-- pv_equiv track=rewrite | github.com/rrallo/GenomeBrowser | GenomeBrowser/mkII.py | rspageparser
-- ===== SOURCE A (Python) =====
-- def rspageparser(pagestr):
-- 	entries = pagestr.replace('{', '')
-- 	entries = entries.replace('|', '')
-- 	entries = entries.replace('}', '')
-- 	entries = entries.split('\n')
-- 	dictionary = {}
-- 	for x in entries:
-- 		if 'gene=' in x[:5].lower():
-- 			dictionary['gene'] = x[5:]
-- 		if 'orientation=' in x[:12].lower():
-- 			dictionary['orientation'] = x[12:]
-- 		if 'summary=' in x[:8].lower():
-- 			dictionary['description'] = x[8:]
-- 		if 'id=' == x[:3].lower() and 'rs' not in x.lower():
-- 			dictionary['omim'] = x[3:]
-- 	return dictionary
-- ===== SOURCE B (Python) =====
-- def rspageparser(pagestr):
--     cleaned = pagestr.replace('{', '').replace('|', '').replace('}', '')
--     keymap = {'gene': 'gene', 'orientation': 'orientation', 'summary': 'description'}
--     dictionary = {}
--     for line in cleaned.split('\n'):
--         key, sep, value = line.partition('=')
--         if not sep:
--             continue
--         k = key.lower()
--         if k in keymap:
--             dictionary[keymap[k]] = value
--         elif k == 'id' and 'rs' not in line.lower():
--             dictionary['omim'] = value
--     return dictionary
-- ===== Notes on version B (the rewrite author's own statement) =====
-- stated objective: simpler
-- what changed: B tokenizes each line at the first '=' (partition) and dispatches the lowercased key through a small key table instead of A's four fixed-offset slices with case-insensitive prefix tests.
import Mathlib
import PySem

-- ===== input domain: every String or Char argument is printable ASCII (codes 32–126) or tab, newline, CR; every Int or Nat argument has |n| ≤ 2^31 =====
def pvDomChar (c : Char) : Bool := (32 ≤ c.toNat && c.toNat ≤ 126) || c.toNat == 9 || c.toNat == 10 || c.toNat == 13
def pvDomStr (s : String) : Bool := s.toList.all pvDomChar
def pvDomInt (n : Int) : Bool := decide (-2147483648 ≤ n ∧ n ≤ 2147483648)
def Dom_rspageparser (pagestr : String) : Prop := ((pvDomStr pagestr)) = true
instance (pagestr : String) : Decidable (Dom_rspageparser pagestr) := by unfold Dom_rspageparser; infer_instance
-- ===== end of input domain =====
--*--
*Problem requirements*
Once you have counted every line in the listing that holds the string "partition", give that number and nothing else.

*The answer*
2